# Bounding a probability of airplane

An airline has collected an i.i.d. sample of $$10000$$ flight reservations and figured out that in this sample $$5$$ percent of passengers who made a reservation did not show up for the flight. They introduce a policy to sell $$100$$ tickets for a flight that can hold only $$99$$ passengers. Consider the following process of generating the two samples:

1. We sample $$10100$$ passenger show up events independently at random according to an unknown distribution $$p$$.
2. And then we split them into $$10000$$ passengers in the collected sample and 100 passengers booked for the $$99$$-seats flight.

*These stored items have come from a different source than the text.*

-- pv_equiv track=rewrite | github.com/obukhalov/hacker_rank | Manasa_and_Stones.py | stones
-- ===== SOURCE A (Python) =====
-- def stones(n, a, b):
--     _last_stone_num = set()
--     _count_a = n - 1
--     _count_b = 0
--     for i in range(n):
--         _stone_num = _count_a * a + _count_b * b
--         _last_stone_num.add(_stone_num)
--         _count_a -= 1
--         _count_b += 1
--
--     return sorted(_last_stone_num)
-- ===== SOURCE B (Python) =====
-- def stones(n, a, b):
--     # Emit the sorted distinct last-stone values directly: they form an
--     # arithmetic progression, so no set and no sort are needed.
--     if n <= 0:
--         return []
--     if a == b:
--         return [(n - 1) * a]
--     lo = a if a < b else b
--     step = (b - a) if a < b else (a - b)
--     return [(n - 1) * lo + i * step for i in range(n)]
-- ===== Notes on version B (the rewrite author's own statement) =====
-- stated objective: faster
-- what changed: B replaces A's set-accumulation and sort by emitting the arithmetic progression of distinct last-stone values directly in sorted order (closed form, no set, no sort).
import Mathlib
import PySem

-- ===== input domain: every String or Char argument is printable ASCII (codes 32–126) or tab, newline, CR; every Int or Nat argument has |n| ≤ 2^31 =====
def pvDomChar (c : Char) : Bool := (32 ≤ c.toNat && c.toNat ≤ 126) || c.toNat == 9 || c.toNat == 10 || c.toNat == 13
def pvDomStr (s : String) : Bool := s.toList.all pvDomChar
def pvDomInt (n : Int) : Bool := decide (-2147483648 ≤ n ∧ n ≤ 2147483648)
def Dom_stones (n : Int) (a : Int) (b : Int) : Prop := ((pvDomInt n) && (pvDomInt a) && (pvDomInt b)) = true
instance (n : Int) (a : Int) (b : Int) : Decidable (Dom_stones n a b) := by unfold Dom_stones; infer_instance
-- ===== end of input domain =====

-- B emits the sorted distinct last-stone values directly (arithmetic progression); A builds a set and sorts it.

-- ===== PORT A =====
def stones (n : Int) (a : Int) (b : Int) : List Int :=
  let st := (PySem.List.pyRange 0 n 1).foldl
    (fun (st : PySem.Set Int × Int × Int) _ =>
      (PySem.Set.add st.1 (st.2.1 * a + st.2.2 * b), st.2.1 - 1, st.2.2 + 1))
    (PySem.Set.empty, n - 1, 0)
  PySem.List.sorted st.1 (fun x => x) false

-- ===== PORT B =====
def stones_alt (n : Int) (a : Int) (b : Int) : List Int :=
  if n ≤ 0 then []
  else if a = b then [(n - 1) * a]
  else
    let lo := if a < b then a else b
    let step := if a < b then b - a else a - b
    (PySem.List.pyRange 0 n 1).map (fun i => (n - 1) * lo + i * step)

-- ===== PRECONDITION & SPEC =====
def Spec_stones (n : Int) (a : Int) (b : Int) (out : List Int) : Prop := out = stones_alt n a b
instance (n : Int) (a : Int) (b : Int) (out : List Int) : Decidable (Spec_stones n a b out) := by unfold Spec_stones; infer_instance

-- ===== CLAIM (what is proved, stated in full; the proofs are below) =====
def Claim_equal_stones : Prop := ∀ (n : Int) (a : Int) (b : Int), Dom_stones n a b → Spec_stones n a b (stones n a b)

-- ===== LEMMAS AND PROOFS =====

-- A's loop: the set accumulated is Set.ofList of the value sequence.
theorem stones_foldA (a b : Int) (l : List Int) (s : PySem.Set Int) (ca cb : Int) :
    (l.foldl
      (fun (st : PySem.Set Int × Int × Int) _ =>
        (PySem.Set.add st.1 (st.2.1 * a + st.2.2 * b), st.2.1 - 1, st.2.2 + 1))
      (s, ca, cb)).1
    = ((List.range l.length).map (fun j : Nat => (ca - j) * a + (cb + j) * b)).foldl PySem.Set.add s := by
  induction l generalizing s ca cb with
  | nil => simp
  | cons x t ih =>
    simp only [List.foldl_cons, List.length_cons, List.range_succ_eq_map, List.map_cons,
      List.map_map]
    rw [ih]
    simp only [Nat.cast_zero, Int.sub_zero, Int.add_zero]
    congr 1
    apply List.map_congr_left
    intro j _
    simp only [Function.comp_apply]
    push_cast
    ring_nf

theorem stones_singleton_set (x : Int) (k : Nat) :
    PySem.Set.ofList (List.replicate (k + 1) x) = [x] := by
  induction k with
  | zero => rfl
  | succ k ih =>
    rw [show List.replicate (k + 1 + 1) x = List.replicate (k + 1) x ++ [x] from
      List.replicate_succ' .., PySem.Set.ofList_append_singleton, ih,
      PySem.Set.add_of_mem (by simp)]

-- ===== VERDICT (by name: the statement is the Claim_ definition above) =====
theorem stones_spec : Claim_equal_stones := by
  intro n a b _
  unfold Spec_stones
  show stones n a b = stones_alt n a b
  simp only [stones, PySem.Set.empty]
  rw [stones_foldA, ← PySem.Set.ofList_eq_foldl, PySem.List.length_pyRange_one]
  by_cases hn : n ≤ 0
  · have h0 : (n - 0).toNat = 0 := by omega
    rw [h0]
    simp [stones_alt, hn, PySem.List.sorted]
  · rw [not_le] at hn
    have hne : ¬ n ≤ 0 := hn.not_ge
    generalize hgen : (n - 0).toNat = m
    have hm : (m : Int) = n := by omega
    have hm0 : 0 < m := by omega
    set v : Nat → Int := fun j : Nat => (n - 1 - (j : Int)) * a + (0 + (j : Int)) * b with hv
    by_cases hab : a = b
    · subst hab
      have hconst : (List.range m).map v = List.replicate m ((n - 1) * a) := by
        rw [List.eq_replicate_iff]
        refine ⟨by simp, ?_⟩
        intro x hx
        obtain ⟨j, _, rfl⟩ := List.mem_map.mp hx
        simp only [hv]; ring
      obtain ⟨k, rfl⟩ : ∃ k, m = k + 1 := ⟨m - 1, by omega⟩
      rw [hconst, stones_singleton_set]
      rw [PySem.List.sorted_eq_self_of_pairwise _ _ (by simp)]
      simp [stones_alt, hne]
    · set lo := if a < b then a else b with hlo
      set step := if a < b then b - a else a - b with hstep
      have hsp : 0 < step := by
        rcases lt_or_gt_of_ne hab with h | h <;> simp [hstep, h, not_lt.mpr h.le]
      set tgt : List Int := (PySem.List.pyRange 0 n 1).map (fun i => (n - 1) * lo + i * step)
        with htgt
      have halt : stones_alt n a b = tgt := by
        simp only [stones_alt, if_neg hne, if_neg hab, htgt, hlo, hstep]
      have htgt' : tgt = (List.range m).map (fun k : Nat => (n - 1) * lo + (k : Int) * step) := by
        rw [htgt, PySem.List.pyRange_one, List.map_map,
          show (n - 0).toNat = m from hgen]
        apply List.map_congr_left
        intro j _
        simp
      have hpw : tgt.Pairwise (· < ·) := by
        rw [htgt', List.pairwise_map]
        refine List.pairwise_lt_range.imp_of_mem ?_
        intro i j _ _ hij
        have hij' : (i : Int) * step < (j : Int) * step :=
          mul_lt_mul_of_pos_right (by exact_mod_cast hij) hsp
        omega
      have hvals : ∀ j : Nat, v j = (n - 1) * a + (j : Int) * (b - a) := by
        intro j; simp only [hv]; ring
      have hperm : tgt.Perm ((List.range m).map v) := by
        by_cases hlt : a < b
        · apply List.Perm.of_eq
          rw [htgt']
          apply List.map_congr_left
          intro j _
          rw [hvals]
          simp only [hlo, hstep, if_pos hlt]
        · have heq : tgt = ((List.range m).map v).reverse := by
            rw [htgt']
            apply List.ext_getElem
            · simp
            · intro i h1 h2
              simp only [List.length_map, List.length_range] at h1
              rw [List.getElem_map, List.getElem_reverse, List.getElem_map,
                List.getElem_range, List.getElem_range, hvals]
              simp only [List.length_map, List.length_range]
              simp only [hlo, hstep, if_neg hlt]
              have hcast : ((m - 1 - i : Nat) : Int) = (m : Int) - 1 - (i : Int) := by omega
              rw [hcast, hm]
              ring
          rw [heq]
          exact (List.reverse_perm _)
      have hndt : tgt.Nodup := hpw.imp (fun h => ne_of_lt h)
      have hnd : ((List.range m).map v).Nodup := hperm.nodup_iff.mp hndt
      rw [PySem.Set.ofList_eq_self_of_nodup _ hnd,
        PySem.List.sorted_eq_of_perm_of_pairwise_lt _ _ _ hperm hpw, halt]
theorem singleton_suffix_iff (s : List Char) (a : Char) : [a] <:+ s ↔ s.getLast? = some a := by
  constructor
  · rintro ⟨t, rfl⟩
    rw [List.getLast?_append_of_ne_nil t (by simp)]
    rfl
  · intro h
    have hne : s ≠ [] := by intro hnil; rw [hnil] at h; simp at h
    have := List.getLast?_eq_some_getLast (l := s) hne
    rw [this] at h
    obtain rfl : s.getLast hne = a := by simpa using h
    exact ⟨s.dropLast, (List.dropLast_append_getLast hne)⟩

theorem singleton_prefix_iff (s : List Char) (a : Char) : [a] <+: s ↔ s.head? = some a := by
  cases s with
  | nil => simp
  | cons c t =>
    constructor
    · rintro ⟨u, hu⟩
      obtain ⟨rfl, -⟩ := List.cons.inj hu
      rfl
    · intro h
      obtain rfl : a = c := by simpa using h.symm
      exact ⟨t, rfl⟩
def loopA : Nat → PySem.Dict Int Int → List Int → Option (Int × Int) → Int → Option (Int × Int)
  | 0, _, _, curr, _ => curr                       -- fuel exhausted (never happens: k drops by ≥ 1 per round)
  | Nat.succ fuel, counts, queue, curr, k =>
    if k > 0 then
      match PySem.List.min? queue (fun x => x) with
      | none => none                               -- heappop on empty queue: IndexError (unreachable)
      | some m =>
        let queue' := (PySem.List.remove? queue m).getD []
        let size := -m
        match counts.get? size with
        | none => none                             -- counts.pop KeyError (unreachable)
        | some count =>
          let counts' := counts.erase size
          let quotient := PySem.Int.floordiv size 2
          let rem := PySem.Int.mod size 2
          let curr' : Int × Int := (quotient, if rem == 1 then quotient else quotient - 1)
          let s1 := pushA counts' queue' curr'.1 count
          let s2 := pushA s1.1 s1.2 curr'.2 count
          loopA fuel s2.1 s2.2 (some curr') (k - count)
    else curr

def get_max_min (n : Int) (k : Int) : Int × Int :=
  (loopA (k.toNat + 1) (PySem.Dict.ofList [(n, 1)]) [-n] none k).getD (0, 0)

-- ===== PORT B =====
-- _bump: insert/merge (h, count) into a size-descending group list
def bumpB : List (Int × Int) → Int → Int → List (Int × Int)
  | [], h, count => [(h, count)]
  | (s, m) :: t, h, count =>
    if h < s then (s, m) :: bumpB t h count
    else if h == s then (h, m + count) :: t
    else (h, count) :: (s, m) :: t

def loopB : Nat → List (Int × Int) → Option (Int × Int) → Int → Option (Int × Int)
  | 0, _, curr, _ => curr                          -- fuel exhausted (never happens: k drops by ≥ 1 per round)
  | Nat.succ fuel, groups, curr, k =>
    if k > 0 then
      match groups with
      | [] => none                                 -- groups[0] on an empty list: IndexError (unreachable)
      | (size, count) :: rest =>
        let quotient := PySem.Int.floordiv size 2
        let rem := PySem.Int.mod size 2
        let curr' : Int × Int := (quotient, if rem == 1 then quotient else quotient - 1)
        loopB fuel (bumpB (bumpB rest curr'.1 count) curr'.2 count) (some curr') (k - count)
    else curr
theorem pvMain (numbers : List Int) (mx : Int)
    (hmax : ∀ x ∈ numbers, x ≤ mx) :
    ∀ (k : Nat) (v p : Int) (total : List (List Int)) (round : List Int) (fuel : Nat),
    (mx + 1 - v).toNat ≤ k →
    1 ≤ v → v ≤ mx + 1 → -1 ≤ p →
    (∀ u : Int, v ≤ u → u ≤ mx → u ∈ numbers) →
    (mx + 1 - v).toNat ≤ fuel →
    (let r := pvInnerScan numbers (p + 1).toNat v round
     pvOuterLoop numbers mx r.2 (total ++ [r.1]) fuel) =
    (let st := (PySem.List.pyRange v (mx + 1) 1).foldl (pvBStep (pvBuildPos numbers))
        (total, round, p)
     st.1 ++ [st.2.1]) := by
  intro k
  induction k with
  | zero =>
      intro v p total round fuel hk h1 hvm hp hpre hfuel
      have hveq : v = mx + 1 := by omega
      subst hveq
      have hnm : (mx + 1) ∉ numbers := fun hm => by have := hmax _ hm; omega
      simp only
      rw [pvInnerScan_none numbers (mx+1) numbers.length _ round (by omega)
        (pvFirstFrom_none_of_not_mem numbers _ _ hnm)]
      rw [pvOuterLoop_done numbers mx (mx+1) _ fuel (by omega)]
      rw [PySem.List.pyRange_one_eq_nil le_rfl]
      rfl
  | succ k ih =>
      intro v p total round fuel hk h1 hvm hp hpre hfuel
      by_cases hveq : v = mx + 1
      · subst hveq
        have hnm : (mx + 1) ∉ numbers := fun hm => by have := hmax _ hm; omega
        simp only
        rw [pvInnerScan_none numbers (mx+1) numbers.length _ round (by omega)
          (pvFirstFrom_none_of_not_mem numbers _ _ hnm)]
        rw [pvOuterLoop_done numbers mx (mx+1) _ fuel (by omega)]
        rw [PySem.List.pyRange_one_eq_nil le_rfl]
        rfl
      · have hvle : v ≤ mx := by omega
        have hvmem : v ∈ numbers := hpre v le_rfl hvle
        -- unfold RHS one step
        rw [PySem.List.pyRange_one_cons (by omega : v < mx + 1), List.foldl_cons]
        have hstep : pvBStep (pvBuildPos numbers) (total, round, p) v =
            match (pvFirstFrom numbers (p + 1).toNat v).map (fun n => (n : Int)) with
            | some nxt => (total, round ++ [v], nxt)
            | none => (total ++ [round], [v], PySem.List.pyGetD (pvPosList numbers v) 0 0) := by
          rw [pvBStep]
          simp only [pvGetD_buildPos, pvFind?_posList numbers v p hp]
        cases hff : pvFirstFrom numbers (p + 1).toNat v with
        | some j =>
            rw [hff] at hstep
            simp at hstep
            rw [hstep]
            have hscan := pvInnerScan_some numbers v numbers.length (p + 1).toNat round j
              (by omega) hff
            rw [hscan]
            have hcast : (((j : Int)) + 1).toNat = j + 1 := by omega
            have hihr := ih (v + 1) (j : Int) total (round ++ [v]) fuel (by omega) (by omega)
              (by omega) (by omega) (fun u hu1 hu2 => hpre u (by omega) hu2) (by omega)
            simp only at hihr
            rw [hcast] at hihr
            exact hihr
        | none =>
            rw [hff] at hstep
            simp at hstep
            rw [hstep]
            have hscan := pvInnerScan_none numbers v numbers.length (p + 1).toNat round
              (by omega) hff
            rw [hscan]
            -- A starts a fresh outer round
            obtain ⟨f, hfueleq⟩ : ∃ f, fuel = f + 1 := by
              cases fuel with
              | zero => exfalso; omega
              | succ f => exact ⟨f, rfl⟩
            subst hfueleq
            rw [pvOuterLoop, if_pos hvle]
            obtain ⟨j0, hj0⟩ := pvFirstFrom_zero_some_of_mem numbers v hvmem
            have hscan0 := pvInnerScan_some numbers v numbers.length 0 [] j0 (by omega) hj0
            simp only [List.nil_append] at hscan0
            rw [hscan0]
            -- head of pos list
            have hhead : PySem.List.pyGetD (pvPosList numbers v) 0 0 = (j0 : Int) := by
              have hh := pvFirstFrom_eq_head? numbers 0 v
              rw [hj0] at hh
              simp only [Nat.cast_zero] at hh
              rw [← pvPosList] at hh
              have hh2 : (pvPosList numbers v).head? = some ((j0 : Int)) := by
                rw [← hh]; simp
              cases hl : pvPosList numbers v with
              | nil => rw [hl] at hh2; simp at hh2
              | cons a t =>
                  rw [hl] at hh2
                  simp only [List.head?_cons, Option.some.injEq] at hh2
                  rw [← hh2]
                  exact PySem.List.pyGetD_zero_cons _ _ _
            rw [hhead]
            have hcast : (((j0 : Int)) + 1).toNat = j0 + 1 := by omega
            have hihr := ih (v + 1) (j0 : Int) (total ++ [round]) [v] f (by omega) (by omega)
              (by omega) (by omega) (fun u hu1 hu2 => hpre u (by omega) hu2) (by omega)
            simp only at hihr
            rw [hcast] at hihr
            exact hihr

-- ===== VERDICT (by name: the statement is the Claim_ definition above) =====
theorem find_rounds_spec : Claim_equal_find_rounds := by
  intro numbers _hdom hpre
  unfold Spec_find_rounds
  obtain ⟨hne, _, hall⟩ := hpre
  cases hmx : PySem.List.max? numbers (fun x => x) with
  | none => exact absurd ((PySem.List.max?_eq_none_iff _ _).1 hmx) hne
  | some mx =>
      rw [find_rounds, find_rounds_alt, hmx]
      simp only
      by_cases hm1 : mx < 1
      · rw [if_pos hm1]
        rw [pvOuterLoop, if_neg (by omega)]
      · rw [if_neg hm1]
        have hpre' : ∀ u : Int, 1 ≤ u → u ≤ mx → u ∈ numbers := by
          intro u h1 h2
          apply hall
          rw [hmx]
          exact PySem.List.mem_pyRange_one.2 ⟨h1, by simp; omega⟩
        have hmax : ∀ x ∈ numbers, x ≤ mx := fun x hx => PySem.List.max?_isMax hmx x hx
        have hmain := pvMain numbers mx hmax mx.toNat 1 (-1) [] [] mx.toNat
          (by omega) le_rfl (by omega) (by omega) hpre' (by omega)
        simp only at hmain
        rw [show ((-1 : Int) + 1).toNat = 0 from rfl] at hmain
        rw [pvOuterLoop, if_pos (by omega)]
        exact hmain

Bound the probability of observing a sample of $$10000$$ with $$95$$% show ups and a $$99$$-seats flight with all $$100$$ passengers showing up by following the above sampling protocol. If you do things right, you can get a bound of about $$0.0062$$.

My idea was to apply Hoeffding's inequality but i do not quite understand how to apply it in this case. I also thought about using that $$P(A)\geq P(A \text{and} B)$$ but i think i might have misunderstood the assignment.

• Not following. What "two samples" are you talking about? What is a "passenger show up event"? What is it you want to compute or estimate? – lulu Dec 16 '19 at 13:38
• Are you aware that (good) answers can be accepted $\left(\color{limegreen}{\checkmark} \right)$? – callculus Dec 16 '19 at 15:22

## 1 Answer

Each flight is going to be an "experiment" on its own. All you know is the $$p$$ you (the problem) calculated (i.e., the 5%), and that $$p$$ is a good approximation because of how big the survey was.

My first inclination would be to model this problem as a binomial random variable on $$100$$ seats.

That could theoretically be a pain in the butt, because of how the CDF is structured, but this time you only need to deal with the probability of a single event occurring...

If the problem involved complicated CDF calculations, I'd be looking at using a Central Limit theorem.

Good luck on your exam.